[Records shown Boundary: Start]

theorem pvFiles_oob (af : List ((List (String × Int)) × List String)) {u : Nat}
    (hu : af.length ≤ u) : pvFiles af u = [] := by
  unfold pvFiles
  rw [List.getD_eq_getElem?_getD, List.getElem?_eq_none_iff.mpr (by omega)]
  rfl

theorem pvFiles_mem_lt (af : List ((List (String × Int)) × List String)) {u : Nat} {f : String}
    (hf : f ∈ pvFiles af u) : u < af.length := by
  by_contra hcon
  rw [pvFiles_oob af (by omega)] at hf
  simp at hf

theorem pvFH_succ (af : List ((List (String × Int)) × List String)) (m : Nat) (f : String) (j : Nat) :
    pvFH af (m+1) f j ↔ (pvFH af m f j ∨
      (j = m ∧ f ∈ pvFiles af m ∧ ¬ ∃ j', j' < m ∧ f ∈ pvFiles af j')) := by
  unfold pvFH
  constructor
  · rintro ⟨hj, hf, hmin⟩
    by_cases hjm : j < m
    · exact Or.inl ⟨hjm, hf, hmin⟩
    · have hje : j = m := by omega
      subst hje
      refine Or.inr ⟨rfl, hf, ?_⟩
      rintro ⟨j', hj', hf'⟩
      exact hmin j' hj' hf'
  · rintro (⟨hj, hf, hmin⟩ | ⟨rfl, hf, hno⟩)
    · exact ⟨by omega, hf, hmin⟩
    · refine ⟨by omega, hf, ?_⟩
      intro j' hj' hf'
      exact hno ⟨j', hj', hf'⟩

theorem pvOuterB_spec (af : List ((List (String × Int)) × List String)) :
    ∀ (suff : List ((List (String × Int)) × List String)) (m : Nat) (p : List Nat)
      (d : PySem.Dict String Nat),
    af.drop m = suff →
    p.length = af.length → pvRng p → (∀ z, pvEvAt p z) →
    (∀ f j, d.get? f = some j ↔ pvFH af m f j) →
    (∀ i j, pvKer p i j ↔ Relation.EqvGen (fun u v =>
      pvKer (List.range af.length) u v ∨ pvOvlm af m u v) i j) →
    (suff.foldl pvOuterB (m, p, d)).2.1.length = af.length ∧
    pvRng (suff.foldl pvOuterB (m, p, d)).2.1 ∧
    (∀ z, pvEvAt (suff.foldl pvOuterB (m, p, d)).2.1 z) ∧
    (∀ i j, pvKer (suff.foldl pvOuterB (m, p, d)).2.1 i j ↔ Relation.EqvGen (fun u v =>
      pvKer (List.range af.length) u v ∨ pvOvlm af af.length u v) i j) := by
  intro suff
  induction suff with
  | nil =>
    intro m p d hdrop hlen hr hev hdict hker
    have hm : af.length ≤ m := by
      rw [← List.drop_eq_nil_iff]
      exact hdrop
    simp only [List.foldl_nil]
    refine ⟨hlen, hr, hev, fun i j => ?_⟩
    rw [hker i j]
    apply eqvGen_congr
    intro u v
    apply or_congr_right
    unfold pvOvlm
    constructor
    · rintro ⟨hu, hv, f, hf1, hf2⟩
      exact ⟨pvFiles_mem_lt af hf1, pvFiles_mem_lt af hf2, f, hf1, hf2⟩
    · rintro ⟨hu, hv, hov⟩
      exact ⟨by omega, by omega, hov⟩
  | cons a suff ih =>
    intro m p d hdrop hlen hr hev hdict hker
    have hm : m < af.length := by
      by_contra hcon
      rw [List.drop_eq_nil_iff.mpr (by omega)] at hdrop
      simp at hdrop
    have hga : af[m]? = some a := by
      have h0 : (af.drop m)[0]? = some a := by rw [hdrop]; rfl
      rw [List.getElem?_drop] at h0
      simpa using h0
    have hfiles : pvFiles af m = a.2 := by
      unfold pvFiles
      rw [List.getD_eq_getElem?_getD, hga]
      rfl
    have hstep : (a :: suff).foldl pvOuterB (m, p, d)
        = suff.foldl pvOuterB (m + 1, a.2.foldl (pvStepB m) (p, d)) := rfl
    rw [hstep]
    have hdict0 : ∀ f j, d.get? f = some j ↔ (pvFH af m f j ∨
        (j = m ∧ f ∈ ([] : List String) ∧ ¬ ∃ j', j' < m ∧ f ∈ pvFiles af j')) := by
      intro f j
      rw [hdict f j]
      constructor
      · exact Or.inl
      · rintro (h | ⟨_, h, _⟩)
        · exact h
        · simp at h
    have hker0 : ∀ i j, pvKer p i j ↔ Relation.EqvGen (pvGenB af m []) i j := by
      intro i j
      rw [hker i j]
      apply eqvGen_congr
      intro u v
      unfold pvGenB
      constructor
      · rintro (h | h)
        · exact Or.inl h
        · exact Or.inr (Or.inl h)
      · rintro (h | h | ⟨_, _, f, hf, _⟩)
        · exact Or.inl h
        · exact Or.inr h
        · simp at hf
    obtain ⟨k1, k2, k3, k4, k5⟩ := pvInnerB af m hm a.2 [] p d (by rw [hfiles]; rfl)
      hlen hr hev hdict0 hker0
    have hd1 : ∀ f j, (a.2.foldl (pvStepB m) (p, d)).2.get? f = some j ↔ pvFH af (m+1) f j := by
      intro f j
      rw [k4 f j, pvFH_succ af m f j]
      apply or_congr_right
      rw [List.nil_append, ← hfiles]
    have hk1 : ∀ i j, pvKer (a.2.foldl (pvStepB m) (p, d)).1 i j ↔ Relation.EqvGen (fun u v =>
        pvKer (List.range af.length) u v ∨ pvOvlm af (m+1) u v) i j := by
      intro i j
      rw [k5 i j]
      rw [show ([] : List String) ++ a.2 = a.2 from rfl]
      constructor
      · apply eqvGen_mono_closure
        intro u v huv
        rcases huv with h | h | ⟨hveq, hu, f, hf1, hf2⟩
        · exact Relation.EqvGen.rel _ _ (Or.inl h)
        · exact Relation.EqvGen.rel _ _ (Or.inr ⟨by have := h.1; omega, by have := h.2.1; omega, h.2.2⟩)
        · refine Relation.EqvGen.rel _ _ (Or.inr ⟨by omega, by omega, f, hf2, ?_⟩)
          rw [hveq, hfiles]
          exact hf1
      · apply eqvGen_mono_closure
        intro u v huv
        rcases huv with h | ⟨hu, hv, f, hf1, hf2⟩
        · exact Relation.EqvGen.rel _ _ (Or.inl h)
        · by_cases hvm : v = m
          · refine Relation.EqvGen.rel _ _ (Or.inr (Or.inr ⟨hvm, by omega, f, ?_, hf1⟩))
            rw [← hfiles, ← hvm]
            exact hf2
          · by_cases hum : u = m
            · apply Relation.EqvGen.symm
              refine Relation.EqvGen.rel _ _ (Or.inr (Or.inr ⟨hum, by omega, f, ?_, hf2⟩))
              rw [← hfiles, ← hum]
              exact hf1
            · exact Relation.EqvGen.rel _ _ (Or.inr (Or.inl ⟨by omega, by omega, f, hf1, hf2⟩))
    have hdrop' : af.drop (m + 1) = suff := by
      have h1 : (af.drop m).drop 1 = af.drop (m + 1) := by
        rw [List.drop_drop]
      rw [← h1, hdrop]
      rfl
    exact ih (m + 1) (a.2.foldl (pvStepB m) (p, d)).1 (a.2.foldl (pvStepB m) (p, d)).2
      hdrop' k1 k2 k3 hd1 hk1
theorem blockA_data (gen : List (Int × String)) (line : String) (nl : List (Int × String))
    (md m4 m5 : Bool)
    (hl : m4 = true → PySem.Str.isIn "data:" line = false) :
    blockA "data" "data:" gen line (nl, msOf false false false m4 m5, md)
      = (nl ++ (if m4 then gen else []), msOf false false false false m5, md || m4) := by
  cases m4
  · simp [blockA, mem_msOf4]
  · have hl' := hl rfl
    simp at hl'
    simp [blockA, mem_msOf4, hl', remove_msOf4]

theorem blockA_meta (gen : List (Int × String)) (line : String) (nl : List (Int × String))
    (md m5 : Bool)
    (hl : m5 = true → PySem.Str.isIn "_meta:" line = false) :
    blockA "_meta" "_meta:" gen line (nl, msOf false false false false m5, md)
      = (nl ++ (if m5 then gen else []), msOf false false false false false, md || m5) := by
  cases m5
  · simp [blockA, mem_msOf5]
  · have hl' := hl rfl
    simp at hl'
    simp [blockA, mem_msOf5, hl', remove_msOf5]

theorem flatMap_if_single (m : Bool) (k : String) (f : String → List (Int × String)) :
    (if m then [k] else []).flatMap f = if m then f k else [] := by
  cases m <;> simp

-- once missing is empty the loop just copies the remaining lines
theorem fixLoopA_empty (code : String) (n : Int) :
    ∀ (rest : List (Int × String)) (i : Nat) (nl : List (Int × String)) (md : Bool),
      fixLoopA code n i rest nl [] md = (nl ++ rest, md) := by
  intro rest
  induction rest with
  | nil => intro i nl md; simp [fixLoopA]
  | cons a t ih =>
    intro i nl md
    obtain ⟨ln, s⟩ := a
    simp [fixLoopA, blockA, ih]

-- lines before the last two are copied unchanged
theorem fixLoopA_skip (code : String) (n : Int) (tl : List (Int × String)) :
    ∀ (pre : List (Int × String)) (i : Nat) (nl : List (Int × String)) (ms : List String) (md : Bool),
      (i : Int) + ((pre ++ tl).length : Int) = n → tl.length = 2 →
      fixLoopA code n i (pre ++ tl) nl ms md = fixLoopA code n (i + pre.length) tl (nl ++ pre) ms md := by
  intro pre
  induction pre with
  | nil => intro i nl ms md _ _; simp
  | cons a t ih =>
    intro i nl ms md hn htl
    obtain ⟨ln, s⟩ := a
    have hcond : ¬ ((i : Int) = n - 1 ∨ (i : Int) = n - 2) := by
      simp only [List.length_append, List.length_cons] at hn
      push_cast at hn
      omega
    show fixLoopA code n i ((ln, s) :: (t ++ tl)) nl ms md = _
    rw [fixLoopA]
    simp only [if_neg hcond]
    rw [ih (i + 1) (nl ++ [(ln, s)]) ms md
      (by simp only [List.length_append, List.length_cons] at hn ⊢; push_cast at hn ⊢; omega) htl]
    have h2 : i + 1 + t.length = i + (t.length + 1) := by omega
    rw [h2]
    simp

-- a line in the last-two zone: every still-missing field is inserted before it, missing empties
theorem fixLoopA_fire (code : String) (n : Int) (i : Nat) (a : Int × String)
    (rest nl : List (Int × String)) (md : Bool) (m1 m2 m3 m4 m5 : Bool)
    (hc : (i : Int) = n - 1 ∨ (i : Int) = n - 2)
    (h1 : m1 = true → PySem.Str.isIn "success:" a.2 = false)
    (h2 : m2 = true → PySem.Str.isIn "error_code:" a.2 = false)
    (h3 : m3 = true → PySem.Str.isIn "error_message:" a.2 = false)
    (h4 : m4 = true → PySem.Str.isIn "data:" a.2 = false)
    (h5 : m5 = true → PySem.Str.isIn "_meta:" a.2 = false) :
    fixLoopA code n i (a :: rest) nl (msOf m1 m2 m3 m4 m5) md =
      fixLoopA code n (i + 1) rest
        (nl ++ (msOf m1 m2 m3 m4 m5).flatMap (fun k =>
            (pvFieldLines k
              (PySem.Str.isIn "error" (PySem.Str.lower code) || PySem.Str.isIn "fail" (PySem.Str.lower code))
              (PySem.Str.isIn "error" (PySem.Str.lower code))).map (fun t => (a.1, t))) ++ [a])
        [] (md || (m1 || m2 || m3 || m4 || m5)) := by
  obtain ⟨ln, s⟩ := a
  simp only at h1 h2 h3 h4 h5
  rw [fixLoopA, if_pos hc]
  rw [blockA_success _ _ _ _ _ _ _ _ _ h1, blockA_error_code _ _ _ _ _ _ _ _ h2,
      blockA_error_message _ _ _ _ _ _ _ h3, blockA_data _ _ _ _ _ _ h4, blockA_meta _ _ _ _ _ h5]
  simp only [msOf, List.flatMap_append, flatMap_if_single, pvFieldLines]
  simp [List.append_assoc, Bool.or_assoc]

[Records shown Boundary: End]

▶ _Task brief_: Number of lines holding "only" in the listing above: work it out and give that number alone.

▶ _Solution for this task_: 6